Svanfeldt advised: “Instead, aim for a balance of endurance and strength training along with a balanced diet in line with your energy requirement.
“Using a tracking tool like Lifesum can help you to stay on track on your journey towards your health goal.”
Regular physical activity is still vital in order to lose weight, with the key being to burn off more calories than you consume.
“Regular physical activity is great for our overall health and wellbeing but there’s no need to have an excessive workout routine in order to lose weight, or visceral fat,” said Svanfeldt.
What is visceral fat?
Differing from the rolls of skin you can pinch in between your fingers, visceral fat is inside of the body.
Diabetes.co.uk elaborated to state that visceral fat is “stored around a number of important internal organs such as the liver, pancreas and intestines”.

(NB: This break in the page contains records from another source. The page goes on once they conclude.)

-- pv_equiv track=rewrite | github.com/RBJBest/Desenvolve-Python-B-sico | Exercícios Modulo 7/7.1 Strings/aula1_questao7.py | alterar_nomes
-- ===== SOURCE A (Python) =====
-- def alterar_nomes(lista_nomes, key):
--     nomes_alterados = []
--     for nome in lista_nomes:
--         nome_alterado = ""
--         for letra in nome:
--             novo_codigo = ord(letra) + (key)
--             nova_letra = chr(novo_codigo)
--             nome_alterado += nova_letra
--         nomes_alterados.append(nome_alterado)
--     return nomes_alterados
-- ===== SOURCE B (Python) =====
-- def alterar_nomes(lista_nomes, key):
--     table = {ord(c): chr(ord(c) + key) for nome in lista_nomes for c in nome}
--     return [nome.translate(table) for nome in lista_nomes]
-- ===== Notes on version B (the rewrite author's own statement) =====
-- stated objective: idiomatic
-- what changed: B builds one shift table (a dict comprehension over the occurring characters) and maps every name through str.translate, replacing A's per-character ord/chr/string-concatenation inner loop.
import Mathlib
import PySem

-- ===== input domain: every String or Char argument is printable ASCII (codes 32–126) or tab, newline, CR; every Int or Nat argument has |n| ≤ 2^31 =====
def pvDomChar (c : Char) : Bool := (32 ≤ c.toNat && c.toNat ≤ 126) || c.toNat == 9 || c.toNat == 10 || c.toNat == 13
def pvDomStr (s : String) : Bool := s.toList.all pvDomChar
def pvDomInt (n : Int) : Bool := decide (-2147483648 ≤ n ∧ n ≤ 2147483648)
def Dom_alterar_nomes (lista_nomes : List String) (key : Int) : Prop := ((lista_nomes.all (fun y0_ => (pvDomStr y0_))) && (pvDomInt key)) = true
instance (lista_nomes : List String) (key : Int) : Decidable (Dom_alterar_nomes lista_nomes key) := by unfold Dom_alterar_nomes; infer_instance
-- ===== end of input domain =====

-- B builds one shift table from the distinct characters (a dict comprehension) and translates every
-- name through it, instead of A's per-character ord/chr/concatenate inner loop (objective: idiomatic).

-- chr(n) for a valid non-surrogate code point n (Pre_ guarantees validity; exact there)
def pyChr (n : Int) : Char := Char.ofNat n.toNat

-- ===== PORT A =====
def alterar_nomes (lista_nomes : List String) (key : Int) : List String :=
  lista_nomes.foldl
    (fun nomes_alterados nome =>
      nomes_alterados ++
        [String.mk (nome.toList.foldl
          (fun nome_alterado letra => nome_alterado ++ [pyChr ((letra.toNat : Int) + key)]) [])])
    []

-- ===== PORT B =====
-- table = {ord(c): chr(ord(c) + key) for nome in lista_nomes for c in nome}
def shiftTable (lista_nomes : List String) (key : Int) : PySem.Dict Int Char :=
  lista_nomes.foldl
    (fun d nome =>
      nome.toList.foldl
        (fun d c => d.insert (c.toNat : Int) (pyChr ((c.toNat : Int) + key))) d)
    PySem.Dict.empty

-- nome.translate(table): chars without an entry pass through unchanged
def translateStr (table : PySem.Dict Int Char) (nome : String) : String :=
  String.mk (nome.toList.map (fun c => (table.get? (c.toNat : Int)).getD c))

def alterar_nomes_alt (lista_nomes : List String) (key : Int) : List String :=
  (lista_nomes.map (translateStr (shiftTable lista_nomes key)))

-- ===== PRECONDITION & SPEC =====
-- Pre_ excludes shifts that land outside chr's range [0, 0x10FFFF] (there Python A raises ValueError)
-- or inside the surrogate range [0xD800, 0xE000) (there A returns lone-surrogate strings, which
-- Lean's Char/String cannot represent, so no port can state them).
def Pre_alterar_nomes (lista_nomes : List String) (key : Int) : Prop :=
  (lista_nomes.all (fun nome => nome.toList.all (fun c =>
    decide (0 ≤ (c.toNat : Int) + key) &&
    (decide ((c.toNat : Int) + key < 55296) || decide (57344 ≤ (c.toNat : Int) + key)) &&
    decide ((c.toNat : Int) + key ≤ 1114111)))) = true
instance (lista_nomes : List String) (key : Int) : Decidable (Pre_alterar_nomes lista_nomes key) := by
  unfold Pre_alterar_nomes; infer_instance

def pvWitness_alterar_nomes : List String × Int := (["Ana", "Bob"], 3)

def Spec_alterar_nomes (lista_nomes : List String) (key : Int) (out : List String) : Prop := out = alterar_nomes_alt lista_nomes key
instance (lista_nomes : List String) (key : Int) (out : List String) : Decidable (Spec_alterar_nomes lista_nomes key out) := by unfold Spec_alterar_nomes; infer_instance

-- ===== CLAIM (what is proved, stated in full; the proofs are below) =====
def Claim_equal_alterar_nomes : Prop := ∀ (lista_nomes : List String) (key : Int), Dom_alterar_nomes lista_nomes key → Pre_alterar_nomes lista_nomes key → Spec_alterar_nomes lista_nomes key (alterar_nomes lista_nomes key)

-- ===== LEMMAS AND PROOFS =====

-- A's snoc-accumulating folds are maps
theorem foldl_snoc {α β : Type} (f : α → β) (l : List α) (acc : List β) :
    l.foldl (fun a x => a ++ [f x]) acc = acc ++ l.map f := by
  induction l generalizing acc with
  | nil => simp
  | cons a t ih => simp [List.foldl, ih]

-- an entry for c with the shift value survives any further inserts of the inner loop
theorem inner_pres (key : Int) (c : Char) (t : List Char) (d : PySem.Dict Int Char)
    (h : d.get? (c.toNat : Int) = some (pyChr ((c.toNat : Int) + key))) :
    (t.foldl (fun d x => d.insert (x.toNat : Int) (pyChr ((x.toNat : Int) + key))) d).get?
      (c.toNat : Int) = some (pyChr ((c.toNat : Int) + key)) := by
  induction t generalizing d with
  | nil => simpa using h
  | cons a t ih =>
    simp only [List.foldl]
    apply ih
    by_cases hc : (c.toNat : Int) = (a.toNat : Int)
    · rw [hc, PySem.Dict.get?_insert_self, ← hc]
    · rw [PySem.Dict.get?_insert_of_ne _ _ hc, h]

theorem inner_get (key : Int) (c : Char) (t : List Char) (d : PySem.Dict Int Char) (hc : c ∈ t) :
    (t.foldl (fun d x => d.insert (x.toNat : Int) (pyChr ((x.toNat : Int) + key))) d).get?
      (c.toNat : Int) = some (pyChr ((c.toNat : Int) + key)) := by
  induction t generalizing d with
  | nil => cases hc
  | cons a t ih =>
    simp only [List.foldl]
    by_cases ht : c ∈ t
    · exact ih _ ht
    · have hca : c = a := by
        rcases List.mem_cons.mp hc with h | h
        · exact h
        · exact absurd h ht
      subst hca
      exact inner_pres key c t _ (PySem.Dict.get?_insert_self _ _ _)

theorem outer_pres (key : Int) (c : Char) (ls : List String) (d : PySem.Dict Int Char)
    (h : d.get? (c.toNat : Int) = some (pyChr ((c.toNat : Int) + key))) :
    (ls.foldl (fun d nome => nome.toList.foldl
        (fun d x => d.insert (x.toNat : Int) (pyChr ((x.toNat : Int) + key))) d) d).get?
      (c.toNat : Int) = some (pyChr ((c.toNat : Int) + key)) := by
  induction ls generalizing d with
  | nil => simpa using h
  | cons s t ih =>
    simp only [List.foldl]
    exact ih _ (inner_pres key c s.toList d h)

theorem table_get (lista_nomes : List String) (key : Int) (nome : String) (c : Char)
    (hn : nome ∈ lista_nomes) (hc : c ∈ nome.toList) :
    (shiftTable lista_nomes key).get? (c.toNat : Int) = some (pyChr ((c.toNat : Int) + key)) := by
  unfold shiftTable
  generalize PySem.Dict.empty = d
  induction lista_nomes generalizing d with
  | nil => cases hn
  | cons s t ih =>
    simp only [List.foldl]
    rcases List.mem_cons.mp hn with h | h
    · subst h
      exact outer_pres key c t _ (inner_get key c nome.toList d hc)
    · exact ih h _

theorem translate_eq (lista_nomes : List String) (key : Int) (nome : String)
    (hn : nome ∈ lista_nomes) :
    translateStr (shiftTable lista_nomes key) nome =
      String.mk (nome.toList.map (fun c => pyChr ((c.toNat : Int) + key))) := by
  unfold translateStr
  congr 1
  apply List.map_congr_left
  intro c hc
  rw [table_get lista_nomes key nome c hn hc]
  rfl

-- ===== VERDICT (by name: the statement is the Claim_ definition above) =====
theorem alterar_nomes_spec : Claim_equal_alterar_nomes := by
  intro lista_nomes key _ _
  unfold Spec_alterar_nomes alterar_nomes alterar_nomes_alt
  rw [foldl_snoc]
  simp only [List.nil_append]
  apply List.map_congr_left
  intro nome hn
  rw [foldl_snoc, List.nil_append, translate_eq lista_nomes key nome hn]
-- pv_equiv track=rewrite | github.com/Halgamoos/Interview-Prep | Solutions/longest_allieration.py | solve
-- ===== SOURCE A (Python) =====
-- def solve(words):
--     maxcnt, cnt = 0, 1
--     prev_char = ""
--     for word in words:
--         if prev_char == "":
--             prev_char = word[0]
--         elif prev_char == word[0]:
--             cnt += 1
--         else:
--             prev_char = word[0]
--             cnt = 1
--         maxcnt = max(maxcnt, cnt)
--     return maxcnt
-- ===== SOURCE B (Python) =====
-- def solve(words):
--     firsts = [w[0] for w in words]
--     n = len(firsts)
--     best = 0
--     i = 0
--     while i < n:
--         j = i + 1
--         while j < n and firsts[j] == firsts[i]:
--             j += 1
--         best = max(best, j - i)
--         i = j
--     return best
-- ===== Notes on version B (the rewrite author's own statement) =====
-- stated objective: alternative
-- what changed: Replaces A's single-pass state machine carrying (maxcnt, cnt, prev_char) by a recursive run-splitting decomposition: extract the maximal leading run of equal first letters, recurse on the remainder, take the max.
import Mathlib
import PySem

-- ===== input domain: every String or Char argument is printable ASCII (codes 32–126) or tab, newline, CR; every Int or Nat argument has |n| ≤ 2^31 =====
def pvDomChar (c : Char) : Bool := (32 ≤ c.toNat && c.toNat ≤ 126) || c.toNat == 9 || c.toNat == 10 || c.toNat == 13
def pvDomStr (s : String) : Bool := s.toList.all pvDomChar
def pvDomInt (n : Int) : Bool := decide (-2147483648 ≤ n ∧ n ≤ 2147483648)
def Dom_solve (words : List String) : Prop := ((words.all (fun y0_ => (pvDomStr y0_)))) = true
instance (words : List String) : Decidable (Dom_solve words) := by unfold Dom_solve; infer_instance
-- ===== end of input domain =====

-- B replaces A's single-pass (maxcnt, cnt, prev_char) state machine by a two-pointer
-- run-peeling decomposition over the list of first letters (alternative, same cost).

-- word[0] as a Char; the .getD default is unreachable under Pre_solve (empty word = IndexError)
def pvFirst (w : String) : Char := (PySem.Str.pyGet? w 0).getD ' '

-- ===== PORT A =====
-- the loop body; prev_char = "" is modelled as none, prev_char = single-char string as some c
def solveStep (s : Int × Int × Option Char) (c : Char) : Int × Int × Option Char :=
  match s with
  | (maxcnt, cnt, prev) =>
    match prev with
    | none => (max maxcnt cnt, cnt, some c)
    | some p =>
      if p == c then (max maxcnt (cnt + 1), cnt + 1, some p)
      else (max maxcnt 1, 1, some c)

def solve (words : List String) : Int :=
  (words.foldl (fun s w => solveStep s (pvFirst w)) (0, 1, none)).1

-- ===== PORT B =====
-- Source B's inner while loop: the run firsts[i..j) as (its extra length beyond i, the remainder firsts[j..])
def splitRun (c : Char) : List Char → Nat × List Char
  | [] => (0, [])
  | x :: xs => if x == c then let p := splitRun c xs; (p.1 + 1, p.2) else (0, x :: xs)

theorem splitRun_len (c : Char) (xs : List Char) : (splitRun c xs).2.length ≤ xs.length := by
  induction xs with
  | nil => simp [splitRun]
  | cons x xs ih =>
    simp only [splitRun]
    split
    · exact Nat.le_succ_of_le ih
    · simp

-- Source B's outer while loop: peel one run, fold best through
def runsLoop : List Char → Int → Int
  | [], best => best
  | c :: xs, best =>
    let p := splitRun c xs
    runsLoop p.2 (max best ((1 + p.1 : Nat) : Int))
termination_by xs => xs.length
decreasing_by exact Nat.lt_succ_of_le (splitRun_len _ _)

def solve_alt (words : List String) : Int := runsLoop (words.map pvFirst) 0

-- ===== PRECONDITION & SPEC =====
-- Pre_ excludes lists containing an empty word, on which Python A raises IndexError at word[0].
def Pre_solve (words : List String) : Prop := (words.all (fun w => !(w == ""))) = true
instance (words : List String) : Decidable (Pre_solve words) := by unfold Pre_solve; infer_instance
def pvWitness_solve : List String := (["ant", "apple", "bee", "bat", "cat"])

def Spec_solve (words : List String) (out : Int) : Prop := out = solve_alt words
instance (words : List String) (out : Int) : Decidable (Spec_solve words out) := by unfold Spec_solve; infer_instance

-- ===== CLAIM (what is proved, stated in full; the proofs are below) =====
def Claim_equal_solve : Prop := ∀ (words : List String), Dom_solve words → Pre_solve words → Spec_solve words (solve words)

-- ===== LEMMAS AND PROOFS =====

-- invariant of A's loop from a state already holding a previous character
theorem foldl_solveStep (fs : List Char) :
    ∀ (m k : Int) (p : Char), 1 ≤ k → k ≤ m →
      (fs.foldl solveStep (m, k, some p)).1
        = runsLoop (splitRun p fs).2 (max m (k + ((splitRun p fs).1 : Int))) := by
  induction fs with
  | nil =>
    intro m k p hk hm
    simp only [List.foldl_nil, splitRun, runsLoop]
    omega
  | cons x xs ih =>
    intro m k p hk hm
    by_cases hx : x = p
    · subst hx
      simp only [List.foldl_cons, solveStep, beq_self_eq_true, if_true, splitRun]
      rw [ih (max m (k + 1)) (k + 1) x (by omega) (le_max_right _ _)]
      congr 1
      push_cast
      omega
    · have hbx : (x == p) = false := by simp [hx]
      have hpx : (p == x) = false := by simp [Ne.symm hx]
      simp only [List.foldl_cons, solveStep, hpx, splitRun, hbx,
        if_neg (by simp : ¬ (false = true))]
      rw [ih (max m 1) 1 x (le_refl _) (le_max_right _ _)]
      rw [runsLoop]
      congr 1
      push_cast
      omega

theorem foldl_eq_runsLoop (fs : List Char) :
    (fs.foldl solveStep (0, 1, none)).1 = runsLoop fs 0 := by
  cases fs with
  | nil => simp [runsLoop]
  | cons c fs =>
    simp only [List.foldl_cons, solveStep]
    rw [foldl_solveStep fs (max 0 1) 1 c (le_refl _) (le_max_right _ _)]
    rw [runsLoop]
    congr 1
    push_cast
    omega

-- ===== VERDICT (by name: the statement is the Claim_ definition above) =====
theorem solve_spec : Claim_equal_solve := by
  intro words _ _
  show solve words = solve_alt words
  unfold solve solve_alt
  rw [← List.foldl_map (f := pvFirst) (g := solveStep)]
  exact foldl_eq_runsLoop _
-- pv_equiv track=rewrite | github.com/Kesendo/R-equals-C-Psi-squared | simulations/_f89_mixed_topology_additive.py | classify_topology
-- ===== SOURCE A (Python) =====
-- def classify_topology(bonds: list[int]) -> tuple[int, ...]:
--     """Bond set → sorted tuple of connected-component-lengths."""
--     if not bonds:
--         return ()
--     sorted_bonds = sorted(bonds)
--     components = []
--     cur_len = 1
--     for i in range(1, len(sorted_bonds)):
--         if sorted_bonds[i] == sorted_bonds[i - 1] + 1:
--             cur_len += 1
--         else:
--             components.append(cur_len)
--             cur_len = 1
--     components.append(cur_len)
--     return tuple(sorted(components))
-- ===== SOURCE B (Python) =====
-- def classify_topology(bonds: list[int]) -> tuple[int, ...]:
--     """Bond set -> sorted tuple of connected-component-lengths.
--
--     Cut-index formulation: compute the indices where a run of consecutive
--     integers breaks, then take differences of adjacent cut indices.
--     """
--     if not bonds:
--         return ()
--     s = sorted(bonds)
--     n = len(s)
--     cuts = [0] + [i for i in range(1, n) if s[i] != s[i - 1] + 1] + [n]
--     return tuple(sorted(b - a for a, b in zip(cuts, cuts[1:])))
-- ===== Notes on version B (the rewrite author's own statement) =====
-- stated objective: alternative
-- what changed: Replaces A's run-tracking accumulator loop (cur_len plus a components list) by computing the list of cut indices where consecutive runs break and taking differences of adjacent cuts.
import Mathlib
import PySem

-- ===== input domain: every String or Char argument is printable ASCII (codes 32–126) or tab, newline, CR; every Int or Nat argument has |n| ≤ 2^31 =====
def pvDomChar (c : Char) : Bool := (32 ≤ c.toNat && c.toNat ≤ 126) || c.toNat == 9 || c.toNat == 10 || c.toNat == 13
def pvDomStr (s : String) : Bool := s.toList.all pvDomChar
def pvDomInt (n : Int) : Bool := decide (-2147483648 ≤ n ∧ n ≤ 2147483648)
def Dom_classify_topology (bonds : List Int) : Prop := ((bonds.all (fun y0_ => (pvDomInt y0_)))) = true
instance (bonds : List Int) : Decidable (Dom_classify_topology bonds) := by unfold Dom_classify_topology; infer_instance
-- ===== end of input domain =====

-- B replaces A's run-tracking accumulator loop by cut indices + adjacent differences (objective: alternative).

-- ===== PORT A =====
def classify_topology (bonds : List Int) : List Int :=
  if bonds = [] then []
  else
    let sorted_bonds := PySem.List.sorted bonds (fun x => x) false
    let st := (PySem.List.pyRange 1 (sorted_bonds.length : Int) 1).foldl
      (fun (st : List Int × Int) i =>
        if PySem.List.pyGetD sorted_bonds i 0 = PySem.List.pyGetD sorted_bonds (i - 1) 0 + 1 then
          (st.1, st.2 + 1)
        else (st.1 ++ [st.2], 1))
      ([], 1)
    PySem.List.sorted (st.1 ++ [st.2]) (fun x => x) false

-- ===== PORT B =====
-- Source B's 'b - a for a, b in zip(cuts, cuts[1:])'
def pvDiffsAdj (xs : List Int) : List Int := (xs.zip xs.tail).map (fun p => p.2 - p.1)

def classify_topology_alt (bonds : List Int) : List Int :=
  if bonds = [] then []
  else
    let s := PySem.List.sorted bonds (fun x => x) false
    let n : Int := (s.length : Int)
    let cuts := [0] ++ (PySem.List.pyRange 1 n 1).filter
        (fun i => !(decide (PySem.List.pyGetD s i 0 = PySem.List.pyGetD s (i - 1) 0 + 1))) ++ [n]
    PySem.List.sorted (pvDiffsAdj cuts) (fun x => x) false

-- ===== PRECONDITION & SPEC =====
def Spec_classify_topology (bonds : List Int) (out : List Int) : Prop := out = classify_topology_alt bonds
instance (bonds : List Int) (out : List Int) : Decidable (Spec_classify_topology bonds out) := by unfold Spec_classify_topology; infer_instance

-- ===== CLAIM (what is proved, stated in full; the proofs are below) =====
def Claim_equal_classify_topology : Prop := ∀ (bonds : List Int), Dom_classify_topology bonds → Spec_classify_topology bonds (classify_topology bonds)

-- ===== LEMMAS AND PROOFS =====

theorem pvDiffsAdj_concat (ys : List Int) (y a : Int) :
    pvDiffsAdj (y :: ys ++ [a]) = pvDiffsAdj (y :: ys) ++ [a - (y :: ys).getLast (by simp)] := by
  induction ys generalizing y with
  | nil => simp [pvDiffsAdj]
  | cons z t ih =>
      have h1 : pvDiffsAdj (y :: (z :: t) ++ [a]) = (z - y) :: pvDiffsAdj ((z :: t) ++ [a]) := rfl
      have h2 : pvDiffsAdj (y :: z :: t) = (z - y) :: pvDiffsAdj (z :: t) := rfl
      rw [h1, show (z :: t) ++ [a] = z :: t ++ [a] from rfl, ih z, h2]
      simp

-- the core correspondence: run-tracking fold over 1..m  =  adjacent diffs of the cut list, for any p
theorem pvCore (p : Int → Bool) (k : Nat) :
    (let st := (PySem.List.pyRange 1 ((k : Int) + 1) 1).foldl
        (fun (st : List Int × Int) i => if p i then (st.1, st.2 + 1) else (st.1 ++ [st.2], 1)) ([], 1)
     st.1 ++ [st.2])
    = pvDiffsAdj ([0] ++ (PySem.List.pyRange 1 ((k : Int) + 1) 1).filter (fun i => !(p i)) ++ [(k : Int) + 1]) := by
  induction k with
  | zero => simp [PySem.List.pyRange_one_eq_nil (by norm_num : (1:Int) ≥ 1), pvDiffsAdj]
  | succ k ih =>
      have hsplit : PySem.List.pyRange 1 ((k : Int) + 1 + 1) 1
          = PySem.List.pyRange 1 ((k : Int) + 1) 1 ++ [(k : Int) + 1] :=
        PySem.List.pyRange_one_succ_right (by omega)
      have hcast : ((k + 1 : Nat) : Int) + 1 = ((k : Int) + 1) + 1 := by push_cast; ring
      rw [hcast, hsplit, List.foldl_append, List.filter_append]
      set st := (PySem.List.pyRange 1 ((k : Int) + 1) 1).foldl
        (fun (st : List Int × Int) i => if p i then (st.1, st.2 + 1) else (st.1 ++ [st.2], 1)) ([], 1) with hst
      set F := (PySem.List.pyRange 1 ((k : Int) + 1) 1).filter (fun i => !(p i)) with hF
      simp only at ih
      by_cases hp : p ((k : Int) + 1)
      · -- no cut at k+1: last diff grows by 1
        simp only [List.foldl_cons, List.foldl_nil, hp, List.filter_cons, Bool.not_true,
          if_true, Bool.false_eq_true, if_false]
        simp only [List.filter_nil, List.append_nil]
        have ih' : st.1 ++ [st.2]
            = pvDiffsAdj (0 :: F) ++ [((k : Int) + 1) - (0 :: F).getLast (by simp)] := by
          rw [ih]; simpa using pvDiffsAdj_concat F 0 ((k : Int) + 1)
        have h1 : st.1 = pvDiffsAdj (0 :: F) := (List.append_inj' ih' rfl).1
        have h2 : st.2 = ((k : Int) + 1) - (0 :: F).getLast (by simp) := by
          have := (List.append_inj' ih' rfl).2
          simpa using this
        have goalrw : pvDiffsAdj ((0 : Int) :: F ++ [(k : Int) + 1 + 1])
            = pvDiffsAdj (0 :: F) ++ [((k : Int) + 1 + 1) - (0 :: F).getLast (by simp)] := by
          simpa using pvDiffsAdj_concat F 0 ((k : Int) + 1 + 1)
        simp only [List.cons_append, List.nil_append] at goalrw ⊢
        rw [goalrw, h1, h2]
        congr 1
        simp
        ring
      · -- cut at k+1: a new component of length 1
        have hpb : p ((k : Int) + 1) = false := by simpa using hp
        simp only [List.foldl_cons, List.foldl_nil, hpb, List.filter_cons, Bool.not_false,
          Bool.false_eq_true, if_false, if_true]
        simp only [List.filter_nil]
        have hlast : ((0 : Int) :: (F ++ [(k : Int) + 1])).getLast (by simp) = (k : Int) + 1 := by
          simp [List.getLast_cons]
        have grw : pvDiffsAdj ((0 : Int) :: (F ++ [(k : Int) + 1]) ++ [(k : Int) + 1 + 1])
            = pvDiffsAdj (0 :: (F ++ [(k : Int) + 1])) ++ [((k : Int) + 1 + 1) - ((0 : Int) :: (F ++ [(k : Int) + 1])).getLast (by simp)] :=
          pvDiffsAdj_concat (F ++ [(k : Int) + 1]) 0 ((k : Int) + 1 + 1)
        have irw : pvDiffsAdj ((0 : Int) :: F ++ [(k : Int) + 1]) = st.1 ++ [st.2] := ih.symm
        simp only [List.cons_append, List.nil_append] at grw irw ⊢
        rw [grw, hlast, irw]
        norm_num

-- ===== VERDICT (by name: the statement is the Claim_ definition above) =====
theorem classify_topology_spec : Claim_equal_classify_topology := by
  intro bonds _
  unfold Spec_classify_topology classify_topology classify_topology_alt
  by_cases hb : bonds = []
  · simp [hb]
  · simp only [hb, if_false]
    set s := PySem.List.sorted bonds (fun x => x) false with hs
    have hlen : s.length ≠ 0 := by
      simp only [hs, PySem.List.length_sorted]
      exact fun h => hb (List.length_eq_zero_iff.mp h)
    obtain ⟨k, hk⟩ : ∃ k : Nat, s.length = k + 1 := ⟨s.length - 1, by omega⟩
    have hkc : (s.length : Int) = (k : Int) + 1 := by rw [hk]; push_cast; ring
    rw [hkc]
    congr 1
    have := pvCore (fun i => decide (PySem.List.pyGetD s i 0 = PySem.List.pyGetD s (i - 1) 0 + 1)) k
    simpa using this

The biologically active fat “plays a distinctive and potentially dangerous role affecting how our hormones function”.
An excess of visceral fat is associated with insulin resistance, which can lead to glucose intolerance and type 2 diabetes.
Larger quantities of visceral fat increases the risk of:
- Heart disease
- Breast cancer
- Colorectal cancer
- Alzheimer’s disease.
“A relatively good indicator of visceral fat is to take a waistline measurement,” Diabetes.co.uk notes.
Adding to this notion is the British Heart Foundation; the charity highlights that a man’s waist should ideally be below 38 inches and, for women, 31.5 inches.
Quoting the World Health Organisation (WHO), Svanfeldt added: “WHO generally recommended that adults include at least 150-300 minutes of moderate aerobic physical activity per week.
“Or at least 75-150 minutes of vigorous-intense aerobic activity (or a combination of the two).
“Plus strength training that activates larger muscle groups at least two days per week.”
Svanfeldt continued: “Many believe that you need to incorporate as much endurance training as possible in your workout to lose weight.
“However, nutrition is the number one factor when it comes to weight loss.”
Svanfeldt recommends a “nutritious, and balanced diet in line with your energy requirement”.
Signe Svanfeldt is the lead nutritionist at Lifesum, the healthy eating app.